The offtake agreement between GNPC and Unipec Asia has also been disclosed on the GHEITI website. Civil society organisations, with support from the Natural Resource Governance Institute (NRGI), have analysed and scrutinised the agreement.
- EITI (2020), Guidance Note: Infrastructure provisions and barter arrangements.
- EITI (2020), Guidance Note: Quasi-fiscal expenditures.
- NRGI (2020), Resource-Backed Loans: Pitfalls and Potential.
- Trafigura (2020), Prepayments Demystified: an addendum to the Commodities Demystified guide.
- Public Eye (2020), Trade Finance Demystified: The Intricacies Of Commodities Trade Finance.
- IMF and World Bank (2020) Collateralized Transactions: Key Considerations for Public Lenders and Borrowers.
- World Bank (2022) Enhancing Debt Transparency by Strengthening Public Debt Disclosure Practises.
- World Bank (2022) Resource-Backed Loans in Sub-Saharan Africa.

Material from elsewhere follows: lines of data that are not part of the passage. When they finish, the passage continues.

-- pv_equiv track=rewrite | github.com/XxXaurora0821/Beat_the_odds | backend/game_engine.py | _seats_in_order_after
-- ===== SOURCE A (Python) =====
-- from typing import List, Optional
--
-- def _seats_in_order_after(all_seats: List[int], after_seat: int) -> List[int]:
--     """Return seats in circular order starting AFTER after_seat."""
--     s = sorted(all_seats)
--     idx = None
--     for i, seat in enumerate(s):
--         if seat > after_seat:
--             idx = i
--             break
--     if idx is None:
--         return s  # wrap: all seats are <= after_seat
--     return s[idx:] + s[:idx]
-- ===== SOURCE B (Python) =====
-- def _seats_in_order_after(all_seats, after_seat):
--     """Return seats in circular order starting AFTER after_seat."""
--     greater = sorted(x for x in all_seats if x > after_seat)
--     rest = sorted(x for x in all_seats if x <= after_seat)
--     return greater + rest
-- ===== Notes on version B (the rewrite author's own statement) =====
-- stated objective: simpler
-- what changed: Replaces global sort + linear scan for the first seat > after_seat + slice rotation by two independent filtered sorts (seats greater than after_seat, then the rest) concatenated.
import Mathlib
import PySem

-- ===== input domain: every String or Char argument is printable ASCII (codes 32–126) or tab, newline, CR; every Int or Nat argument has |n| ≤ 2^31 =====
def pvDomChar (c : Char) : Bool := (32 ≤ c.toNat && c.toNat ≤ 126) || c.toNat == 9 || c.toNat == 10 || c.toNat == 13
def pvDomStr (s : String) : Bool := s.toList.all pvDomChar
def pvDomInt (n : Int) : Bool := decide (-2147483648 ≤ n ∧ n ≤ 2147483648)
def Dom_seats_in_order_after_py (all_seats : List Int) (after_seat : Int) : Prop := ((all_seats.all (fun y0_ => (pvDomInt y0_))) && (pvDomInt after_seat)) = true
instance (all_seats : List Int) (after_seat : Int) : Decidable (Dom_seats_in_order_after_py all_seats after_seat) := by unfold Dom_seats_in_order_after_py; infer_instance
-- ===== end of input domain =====

-- B replaces A's global sort + linear scan for the split index + slice rotation by two
-- independently sorted filtered partitions (seats > after_seat, then seats ≤ after_seat), concatenated.


-- ===== PORT A =====
-- the 'for i, seat in enumerate(s): if seat > after_seat: idx = i; break' loop
def pvFirstGtIdx (after_seat : Int) : List (Int × Int) → Option Int
  | [] => none
  | (i, seat) :: rest => if seat > after_seat then some i else pvFirstGtIdx after_seat rest

def seats_in_order_after_py (all_seats : List Int) (after_seat : Int) : List Int :=
  let s := PySem.List.sorted all_seats (fun x => x) false
  match pvFirstGtIdx after_seat (PySem.List.enumerate s) with
  | none => s
  | some idx => PySem.List.slice s (some idx) none ++ PySem.List.slice s none (some idx)

-- ===== PORT B =====
def seats_in_order_after_py_alt (all_seats : List Int) (after_seat : Int) : List Int :=
  PySem.List.sorted (all_seats.filter (fun x => after_seat < x)) (fun x => x) false
    ++ PySem.List.sorted (all_seats.filter (fun x => x ≤ after_seat)) (fun x => x) false

-- ===== PRECONDITION & SPEC =====
def Spec_seats_in_order_after_py (all_seats : List Int) (after_seat : Int) (out : List Int) : Prop := out = seats_in_order_after_py_alt all_seats after_seat
instance (all_seats : List Int) (after_seat : Int) (out : List Int) : Decidable (Spec_seats_in_order_after_py all_seats after_seat out) := by unfold Spec_seats_in_order_after_py; infer_instance

-- ===== CLAIM (what is proved, stated in full; the proofs are below) =====
def Claim_equal_seats_in_order_after_py : Prop := ∀ (all_seats : List Int) (after_seat : Int), Dom_seats_in_order_after_py all_seats after_seat → Spec_seats_in_order_after_py all_seats after_seat (seats_in_order_after_py all_seats after_seat)

-- ===== LEMMAS AND PROOFS =====

-- A's break-loop is findIdx? of the predicate, offset by the enumerate start.
theorem pvFirstGtIdx_enumerate (a : Int) (s : List Int) (k : Int) :
    pvFirstGtIdx a (PySem.List.enumerate s k)
      = (s.findIdx? (fun x => a < x)).map (fun (n : Nat) => k + (n : Int)) := by
  induction s generalizing k with
  | nil => simp [PySem.List.enumerate, pvFirstGtIdx]
  | cons x xs ih =>
    simp only [PySem.List.enumerate_cons, pvFirstGtIdx, List.findIdx?_cons]
    by_cases h : a < x
    · simp [h]
    · simp only [h, decide_eq_true_eq, if_false, ih (k + 1)]
      cases xs.findIdx? (fun x => a < x) with
      | none => simp
      | some m => simp only [Option.map_some, Option.some.injEq]; push_cast; ring

-- sorted of a filtered list = filter of the sorted list (identity key).
theorem sorted_filter_eq (xs : List Int) (p : Int → Bool) :
    PySem.List.sorted (xs.filter p) (fun x => x) false
      = (PySem.List.sorted xs (fun x => x) false).filter p := by
  apply PySem.List.sorted_id_eq_of_perm_of_pairwise
  · exact (PySem.List.sorted_perm xs (fun x => x) false).filter p
  · exact List.Pairwise.filter p (PySem.List.sorted_pairwise xs (fun x => x))

-- On a (≤)-sorted list, the first-index-greater split is exactly the ≤/> partition.
theorem split_at_findIdx (s : List Int) (a : Int) (n : Nat)
    (hp : s.Pairwise (· ≤ ·)) (h : s.findIdx? (fun x => a < x) = some n) :
    s.drop n = s.filter (fun x => a < x) ∧ s.take n = s.filter (fun x => x ≤ a) := by
  rw [List.findIdx?_eq_some_iff_getElem] at h
  obtain ⟨hn, hgt, hlt⟩ := h
  simp only [decide_eq_true_eq] at hgt
  have hpair := List.pairwise_iff_getElem.mp hp
  have htake : ∀ x ∈ s.take n, x ≤ a := by
    intro x hx
    rw [List.mem_take_iff_getElem] at hx
    obtain ⟨i, hi, hxi⟩ := hx
    have hin : i < n := lt_of_lt_of_le hi (min_le_left _ _)
    have := hlt i hin
    simp only [decide_eq_true_eq, not_lt] at this
    omega
  have hdrop : ∀ x ∈ s.drop n, a < x := by
    intro x hx
    rw [List.mem_drop_iff_getElem] at hx
    obtain ⟨i, hi, hxi⟩ := hx
    have : s[n] ≤ s[n + i] := by
      rcases Nat.eq_zero_or_pos i with h0 | h0
      · subst h0; simp
      · exact hpair n (n + i) (by omega) (by omega) (by omega)
    omega
  constructor
  · conv_rhs => rw [← List.take_append_drop n s]
    rw [List.filter_append,
        List.filter_eq_nil_iff.mpr (by intro x hx; simpa using not_lt.mpr (htake x hx)),
        List.filter_eq_self.mpr (by intro x hx; simpa using hdrop x hx), List.nil_append]
  · conv_rhs => rw [← List.take_append_drop n s]
    rw [List.filter_append,
        List.filter_eq_self.mpr (by intro x hx; simpa using htake x hx),
        List.filter_eq_nil_iff.mpr (by intro x hx; simpa using not_le.mpr (hdrop x hx)),
        List.append_nil]

-- ===== VERDICT (by name: the statement is the Claim_ definition above) =====
theorem seats_in_order_after_py_spec : Claim_equal_seats_in_order_after_py := by
  intro all_seats a _
  unfold Spec_seats_in_order_after_py
  simp only [seats_in_order_after_py, seats_in_order_after_py_alt]
  rw [sorted_filter_eq, sorted_filter_eq, pvFirstGtIdx_enumerate]
  set s := PySem.List.sorted all_seats (fun x => x) false with hs
  have hpair : s.Pairwise (· ≤ ·) := PySem.List.sorted_pairwise all_seats (fun x => x)
  cases hfi : s.findIdx? (fun x => a < x) with
  | none =>
    rw [List.findIdx?_eq_none_iff] at hfi
    simp only [Option.map_none]
    rw [List.filter_eq_nil_iff.mpr (by intro x hx; simpa using hfi x hx),
        List.filter_eq_self.mpr (by
          intro x hx
          have h2 : ¬ a < x := by simpa using hfi x hx
          simpa using not_lt.mp h2),
        List.nil_append]
  | some n =>
    obtain ⟨hdrop, htake⟩ := split_at_findIdx s a n hpair hfi
    simp only [Option.map_some, zero_add]
    rw [PySem.List.slice_from_natCast, PySem.List.slice_to_natCast, hdrop, htake]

 If the borrowing entity is an SOE and repayments of the loan (including interest and/or the principal amount) are not recorded in the national budget, this would usually be considered a quasi-fiscal expenditure. See the EITI’s guidance on disclosures related to off-budget expenditures of state-owned enterprises: EITI (2020), Guidance Note: Quasi-fiscal expenditures.
 These disclosures should correspond to EITI disclosures being made on the volumes of oil, gas and minerals sold by the state or by SOEs on behalf of the state and revenues received from the sale, in accordance with Requirement 4.2.